#
Infrastructure
This section documents the infrastructure layer of the UME data platform. It is designed to serve as both a human reference and an agent bible for automated sessions that provision and maintain the platform.
The Architecture and Tools section defines what we want to build and why. This section defines how we build and operate it. Every component described here supports the analytical workloads, governance, and developer experience goals outlined in the executive summary.
#
Design Principles
- Infrastructure as Code - All resources are managed via Terraform. No manual provisioning in the GCP console for anything that lives beyond a spike. Reproducibility and auditability come from version-controlled definitions.
- Multi-project readiness - Wave-1 collapses to a single GCP project (
poc-ume-data), but every Terraform module accepts project IDs as variables. When production brings dedicated projects, onlytfvarschange. - Layered separation - Global layers (bootstrap, platform-shared) are distinct from per-environment stacks (base, k8s-base, runtime). Each stack has its own state file and blast radius.
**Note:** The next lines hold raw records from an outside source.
theorem aLoop_spec (G : List (String × List String)) :
    ∀ (fuel : Nat) (E : PySem.Set String), mA G E < fuel →
      (∀ y ∈ E, y = "" ∨ NullSym G y) → E.Nodup →
      (∀ x ∈ E, x ∈ aLoop G fuel E) ∧
      (∀ y ∈ aLoop G fuel E, y = "" ∨ NullSym G y) ∧
      (aLoop G fuel E).Nodup ∧
      (∀ r ∈ G, (∀ s ∈ r.2, s ∈ aLoop G fuel E) → r.1 ∈ aLoop G fuel E) := by
  intro fuel
  induction fuel with
  | zero => intro E h; omega
  | succ fuel ih =>
    intro E hm hinv hnd
    show _ ∧ _
    by_cases hd : (G.foldl aStep (E, true)).2 = true
    · have heq : aLoop G (fuel+1) E = E := by
        have h1 := (aFold_done G (E, true) hd).1
        simp only [aLoop, hd, if_true, h1]
      rw [heq]
      exact ⟨fun x hx => hx, hinv, hnd, (aFold_done G (E, true) hd).2⟩
    · rw [Bool.not_eq_true] at hd
      have heq : aLoop G (fuel+1) E = aLoop G fuel (G.foldl aStep (E, true)).1 := by
        simp [aLoop, hd]
      obtain ⟨x, hx1, hx2, hx3⟩ := aFold_progress G (E, true) rfl hd
      have hmono : ∀ y ∈ E, y ∈ (G.foldl aStep (E, true)).1 := fun y hy => aFold_mem_mono G (E, true) y hy
      have hmlt : mA G (G.foldl aStep (E, true)).1 < mA G E := by
        apply filter_length_lt
        · intro a hpa
          simp only [Bool.not_eq_true'] at hpa
          simp only [Bool.not_eq_true']
          cases hqa : PySem.Set.contains E a
          · rfl
          · exfalso
            have hmem : a ∈ (List.foldl aStep (E, true) G).1 :=
              hmono a ((PySem.Set.contains_iff _ _).mp hqa)
            rw [(PySem.Set.contains_iff _ _).mpr hmem] at hpa
            cases hpa
        · exact List.mem_dedup.mpr hx3
        · simp only [Bool.not_eq_true']
          cases hq : PySem.Set.contains E x
          · rfl
          · exact absurd ((PySem.Set.contains_iff _ _).mp hq) hx2
        · have hc1 := (PySem.Set.contains_iff _ _).mpr hx1
          simp [hc1, hx1]
      have ih' := ih (G.foldl aStep (E, true)).1 (by omega)
        (aFold_sound G G (E, true) (fun r hr => hr) hinv)
        (aFold_nodup G (E, true) hnd)
      rw [heq]
      exact ⟨fun y hy => ih'.1 y (hmono y hy), ih'.2.1, ih'.2.2.1, ih'.2.2.2⟩

theorem mA_lt (G : List (String × List String)) (E : PySem.Set String) :
    mA G E < G.length + 1 := by
  have h1 : (((G.map Prod.fst).dedup).filter (fun s => !(PySem.Set.contains E s))).length
      ≤ ((G.map Prod.fst).dedup).length := List.length_filter_le _ _
  have h2 : ((G.map Prod.fst).dedup).length ≤ (G.map Prod.fst).length :=
    (List.dedup_sublist _).length_le
  simp only [List.length_map] at h2
  simp only [mA]
  omega

theorem aE_char (G : List (String × List String)) (x : String) :
    x ∈ aLoop G (G.length + 1) (PySem.Set.ofList [""]) ↔ (x = "" ∨ NullSym G x) := by
  have h0 : (PySem.Set.ofList [""] : PySem.Set String) = [""] := rfl
  have hspec := aLoop_spec G (G.length + 1) (PySem.Set.ofList [""]) (mA_lt G _)
    (by intro y hy; rw [h0] at hy; simp at hy; exact Or.inl hy)
    (by rw [h0]; simp)
  obtain ⟨hmono, hsound, hnd, hclosed⟩ := hspec
  constructor
  · exact hsound x
  · rintro (h | h)
    · subst h; exact hmono "" (by rw [h0]; simp)
    · induction h with
      | eps => exact hmono "" (by rw [h0]; simp)
      | step nt subs hmem hsubs ihsubs =>
        exact hclosed (nt, subs) hmem (fun s hs => ihsubs s hs)


theorem closure_e_char (G : List (String × List String)) (x : String) :
    x ∈ closure_e G ↔ (NullSym G x ∧ x ≠ "") := by
  have hmem : "" ∈ aLoop G (G.length + 1) (PySem.Set.ofList [""]) :=
    (aE_char G "").mpr (Or.inl rfl)
  have hres : closure_e G
      = (PySem.Set.remove? (aLoop G (G.length + 1) (PySem.Set.ofList [""])) "").getD
          (aLoop G (G.length + 1) (PySem.Set.ofList [""])) := rfl
  rw [hres, PySem.Set.remove?_of_mem hmem, Option.getD_some]
  rw [PySem.Set.mem_discard]
  rw [aE_char G x]
  constructor
  · rintro ⟨h1 | h1, h2⟩
    · exact absurd h1 h2
    · exact ⟨h1, h2⟩
  · rintro ⟨h1, h2⟩
    exact ⟨Or.inr h1, h2⟩

-- ===== semantic quantities =====

def procP (nl : PySem.Set String) (w : List String) : String → Bool :=
  fun s => decide (s ∈ nl) && !(decide (s ∈ w))

def cnt (G : List (String × List String)) (pr : String → Bool) (j : Nat) : Nat :=
  ((bPairs G).filter (fun p => p.2 == (j : Int) && !(pr p.1))).length

def mB (G : List (String × List String)) (nl : PySem.Set String) : Nat :=
  (((G.map Prod.fst).dedup).filter (fun s => !(decide (s ∈ nl)))).length

-- ===== basic lemmas =====

theorem mem_bPairs (G : List (String × List String)) (q : String × Int) :
    q ∈ bPairs G ↔ ∃ k : Nat, ∃ _ : k < G.length,
      q.1 ∈ G[k].2 ∧ q.1 ≠ "" ∧ q.2 = (k : Int) := by
  simp only [bPairs, List.mem_flatMap, PySem.List.mem_enumerate_iff]
  constructor
  · rintro ⟨p, ⟨k, hk, rfl⟩, hq⟩
    simp only [List.mem_map, List.mem_filter] at hq
    obtain ⟨s, ⟨hs, hs'⟩, rfl⟩ := hq
    exact ⟨k, hk, by simpa using hs, by simpa using hs', by simp⟩
  · rintro ⟨k, hk, h1, h2, h3⟩
    refine ⟨((k : Int), G[k]), ⟨k, hk, by simp⟩, ?_⟩
    simp only [List.mem_map, List.mem_filter]
    exact ⟨q.1, ⟨h1, by simpa using h2⟩, by rw [← h3]⟩

theorem countP_split {α : Type} (l : List α) (p q : α → Bool) :
    l.countP p = l.countP (fun a => p a && q a) + l.countP (fun a => p a && !q a) := by
  induction l with
  | nil => rfl
  | cons b l ih =>
    simp only [List.countP_cons]
    cases hp : p b <;> cases hq : q b <;> simp [hp, hq] <;> omega

theorem cnt_congr (G : List (String × List String)) (pr1 pr2 : String → Bool)
    (h : ∀ s, pr1 s = pr2 s) (j : Nat) : cnt G pr1 j = cnt G pr2 j := by
  simp only [cnt]
  congr 1
  apply List.filter_congr
  intro p _
  rw [h p.1]

theorem filter_length_update {α : Type} (L : List α) (hnd : L.Nodup)
    (p q : α → Bool) (a : α) (ha : a ∈ L) (hpa : p a = true) (hqa : q a = false)
    (hcong : ∀ b, b ≠ a → p b = q b) :
    (L.filter p).length = (L.filter q).length + 1 := by
  induction L with
  | nil => cases ha
  | cons b L ih =>
    rcases List.mem_cons.mp ha with hb | hb
    · subst hb
      have hnotin : a ∉ L := (List.nodup_cons.mp hnd).1
      have : L.filter p = L.filter q := by
        apply List.filter_congr
        intro c hc
        exact hcong c (fun hce => hnotin (hce ▸ hc))
      simp [List.filter_cons, hpa, hqa, this]
    · have hba : b ≠ a := fun hce => (List.nodup_cons.mp hnd).1 (hce ▸ hb)
      have := ih (List.nodup_cons.mp hnd).2 hb
      by_cases hpb : p b = true
      · simp [hpb, (hcong b hba) ▸ hpb, this]
      · rw [Bool.not_eq_true] at hpb
        simp [List.filter_cons, hpb, (hcong b hba) ▸ hpb, this]

theorem enum_flatMap_filter_idx (L : List (String × List String)) :
    ∀ (s j : Int),
      ((PySem.List.enumerate L s).flatMap
        (fun p => (p.2.2.filter (fun t => t != "")).map (fun t => (t, p.1)))).filter
          (fun p => p.2 == j)
      = if s ≤ j ∧ j < s + L.length then
          ((L.getD (j - s).toNat ("", [])).2.filter (fun t => t != "")).map (fun t => (t, j))
        else [] := by
  induction L with
  | nil =>
    intro s j
    rw [if_neg (by rintro ⟨h1, h2⟩; simp at h2; omega)]
    simp [PySem.List.enumerate]
  | cons r L ih =>
    intro s j
    rw [PySem.List.enumerate_cons, List.flatMap_cons, List.filter_append, ih (s+1) j]
    by_cases hsj : j = s
    · subst hsj
      rw [if_neg (by rintro ⟨h1, _⟩; omega)]
      have h1 : (j - j).toNat = 0 := by omega
      rw [if_pos (by refine ⟨le_refl _, ?_⟩; simp)]
      simp only [h1, List.getD_cons_zero, List.append_nil]
      rw [List.filter_map]
      have : ((fun p => p.2 == j) ∘ (fun t => ((t : String), j))) = (fun _ => true) := by
        funext t; simp
      rw [this, List.filter_true]
    · have hchunk : ((r.2.filter (fun t => t != "")).map (fun t => (t, s))).filter (fun p => p.2 == j) = [] := by
        rw [List.filter_map]
        have : ((fun p => p.2 == j) ∘ (fun t => ((t : String), s))) = (fun _ => false) := by
          funext t; simp; omega
        rw [this, List.filter_false, List.map_nil]
      rw [hchunk, List.nil_append]
      by_cases hc : s + 1 ≤ j ∧ j < s + 1 + L.length
      · rw [if_pos hc, if_pos (by simp; omega)]
        have hidx : (j - s).toNat = (j - (s+1)).toNat + 1 := by omega
        rw [hidx, List.getD_cons_succ]
      · rw [if_neg hc, if_neg (by simp; omega)]

theorem bPairs_filter_idx (G : List (String × List String)) (j : Nat) (hj : j < G.length) :
    (bPairs G).filter (fun p => p.2 == (j : Int))
      = (G[j].2.filter (fun t => t != "")).map (fun t => (t, (j : Int))) := by
  rw [bPairs, enum_flatMap_filter_idx G 0 (j : Int),
    if_pos (by refine ⟨by omega, ?_⟩; omega)]
  have h0 : ((j : Int) - 0).toNat = j := by omega
  rw [h0, List.getD_eq_getElem _ _ hj]

theorem bOcc_getD (G : List (String × List String)) (x : String) :
    (bOcc G).getD x [] = ((bPairs G).filter (fun p => p.1 == x)).map (fun p => p.2) := by
  rw [bOcc, PySem.Dict.getD_foldl_modify_append]
  simp

theorem occ_count (G : List (String × List String)) (x : String) (j : Nat) :
    ((bOcc G).getD x []).count (j : Int)
      = ((bPairs G).filter (fun p => p.2 == (j : Int) && p.1 == x)).length := by
  rw [bOcc_getD, List.count_eq_countP, List.countP_map, List.countP_filter,
    ← List.countP_eq_length_filter]
  apply List.countP_congr
  intro p _
  constructor
  · intro h
    simp only [Function.comp, Bool.and_eq_true, beq_iff_eq] at h ⊢
    tauto
  · intro h
    simp only [Function.comp, Bool.and_eq_true, beq_iff_eq] at h ⊢
    tauto

theorem occ_mem_valid (G : List (String × List String)) (x : String) :
    ∀ i ∈ (bOcc G).getD x [], ∃ k : Nat, k < G.length ∧ i = (k : Int) := by
  intro i hi
  rw [bOcc_getD] at hi
  obtain ⟨p, hp, rfl⟩ := List.mem_map.mp hi
  obtain ⟨k, hk, _, _, h3⟩ := (mem_bPairs G p).mp (List.mem_filter.mp hp).1
  exact ⟨k, hk, h3⟩

theorem countP_congrB {α : Type} (l : List α) {p q : α → Bool}
    (h : ∀ a ∈ l, p a = q a) : l.countP p = l.countP q :=
  List.countP_congr (fun a ha => by rw [h a ha])

theorem cnt_pop (G : List (String × List String)) (nl : PySem.Set String)
    (w : List String) (x : String) (hx1 : x ∈ nl) (hx2 : x ∉ w) (j : Nat) :
    cnt G (procP nl (x :: w)) j
      = cnt G (procP nl w) j + ((bOcc G).getD x []).count (j : Int) := by
  rw [occ_count]
  simp only [cnt, ← List.countP_eq_length_filter]
  rw [countP_split (bPairs G) (fun p => p.2 == (j:Int) && !(procP nl (x :: w) p.1)) (fun p => p.1 == x)]
  rw [countP_split (bPairs G) (fun p => p.2 == (j:Int) && !(procP nl w p.1)) (fun p => p.1 == x)]
  have e1 : ∀ p ∈ bPairs G,
      ((p.2 == (j:Int) && !(procP nl (x :: w) p.1)) && p.1 == x) = (p.2 == (j:Int) && p.1 == x) := by
    intro p _
    by_cases hpx : p.1 = x
    · have hf : procP nl (x :: w) p.1 = false := by
        simp [procP, hpx]
      rw [hf, hpx]
      simp
    · have hb : (p.1 == x) = false := beq_eq_false_iff_ne.mpr hpx
      rw [hb]
      simp
  have e2 : List.countP (fun p => (p.2 == (j:Int) && !(procP nl w p.1)) && p.1 == x) (bPairs G) = 0 := by
    rw [List.countP_eq_zero]
    intro p _
    by_cases hpx : p.1 = x
    · have ht : procP nl w p.1 = true := by simp [procP, hpx, hx1, hx2]
      rw [ht]
      simp
    · have hb : (p.1 == x) = false := beq_eq_false_iff_ne.mpr hpx
      rw [hb]
      simp
  have e3 : ∀ p ∈ bPairs G,
      ((p.2 == (j:Int) && !(procP nl (x :: w) p.1)) && !(p.1 == x))
        = ((p.2 == (j:Int) && !(procP nl w p.1)) && !(p.1 == x)) := by
    intro p _
    by_cases hpx : p.1 = x
    · simp [hpx]
    · have : procP nl (x :: w) p.1 = procP nl w p.1 := by
        simp [procP, hpx]
      rw [this]
  rw [countP_congrB _ e1, countP_congrB _ e3, e2]
  omega

theorem procP_push (nl : PySem.Set String) (w : List String) (nt : String)
    (h : nt ∉ nl) : ∀ s, procP (PySem.Set.add nl nt) (nt :: w) s = procP nl w s := by
  intro s
  by_cases hs : s = nt
  · subst hs
    simp [procP, h, PySem.Set.mem_add]
  · simp [procP, PySem.Set.mem_add, hs]

theorem getElem_pair_mem (G : List (String × List String)) (j : Nat) (hj : j < G.length) :
    (G[j].1, G[j].2) ∈ G := by
  have := List.getElem_mem hj
  simpa using this

theorem cnt_zero_null (G : List (String × List String)) (nl : PySem.Set String)
    (w : List String) (hinv : ∀ y ∈ nl, NullSym G y ∧ y ≠ "")
    (j : Nat) (hj : j < G.length) (h : cnt G (procP nl w) j = 0) :
    NullSym G (G[j].1) := by
  have hfil := List.filter_eq_nil_iff.mp (List.length_eq_zero_iff.mp h)
  refine NullSym.step G[j].1 G[j].2 (getElem_pair_mem G j hj) ?_
  intro s hs
  by_cases hse : s = ""
  · subst hse; exact NullSym.eps
  · have hpmem : ((s, (j:Int)) : String × Int) ∈ bPairs G :=
      (mem_bPairs G (s, (j:Int))).mpr ⟨j, hj, hs, hse, rfl⟩
    have hns := hfil _ hpmem
    have hpr : procP nl w s = true := by
      cases hpr : procP nl w s
      · exact absurd (by simp [hpr]) hns
      · rfl
    have hmem : s ∈ nl := by
      simp only [procP, Bool.and_eq_true, decide_eq_true_eq] at hpr
      exact hpr.1
    exact (hinv s hmem).1

theorem cnt_final_zero (G : List (String × List String)) (nl : PySem.Set String)
    (j : Nat) (hj : j < G.length) (h : ∀ s ∈ G[j].2, s = "" ∨ s ∈ nl) :
    cnt G (procP nl []) j = 0 := by
  simp only [cnt, List.length_eq_zero_iff]
  rw [List.filter_eq_nil_iff]
  intro p hp
  obtain ⟨k, hk, h1, h2, h3⟩ := (mem_bPairs G p).mp hp
  intro hc
  simp only [Bool.and_eq_true, beq_iff_eq, Bool.not_eq_true'] at hc
  have hkj : k = j := by
    have := hc.1; rw [h3] at this; exact_mod_cast this
  subst hkj
  rcases h p.1 h1 with he | hm
  · exact h2 he
  · have : procP nl [] p.1 = true := by simp [procP, hm]
    rw [this] at hc
    cases hc.2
- Prefer managed services, but own what matters - We use GCP-managed offerings (Cloud SQL, GKE, Certificate Manager, Managed Prometheus) wherever the cost-to-ops tradeoff is favorable. Airflow is self-hosted on GKE (Cloud Composer's 4-5x cost premium is not justified for dev). We self-host Kafka (Strimzi) and OpenSearch on GKE where managed pricing is prohibitive or vendor lock-in is unacceptable.
- Cost awareness from day one - Mandatory resource labels (
env,layer,service,owner,cost_center) on every Terraform-managed resource. Budget alerts on every project. Per-service cost attribution is a future enhancement, but the groundwork is laid now. - No long-lived credentials - Workload Identity Federation for CI/CD. Cloud SQL IAM authentication for service accounts. Secret Manager for anything that must be a secret. No service-account key files.
- Zero-downtime operations - GKE surge upgrades, PodDisruptionBudgets, topology spreading, and maintenance windows ensure that platform upgrades do not interrupt workloads.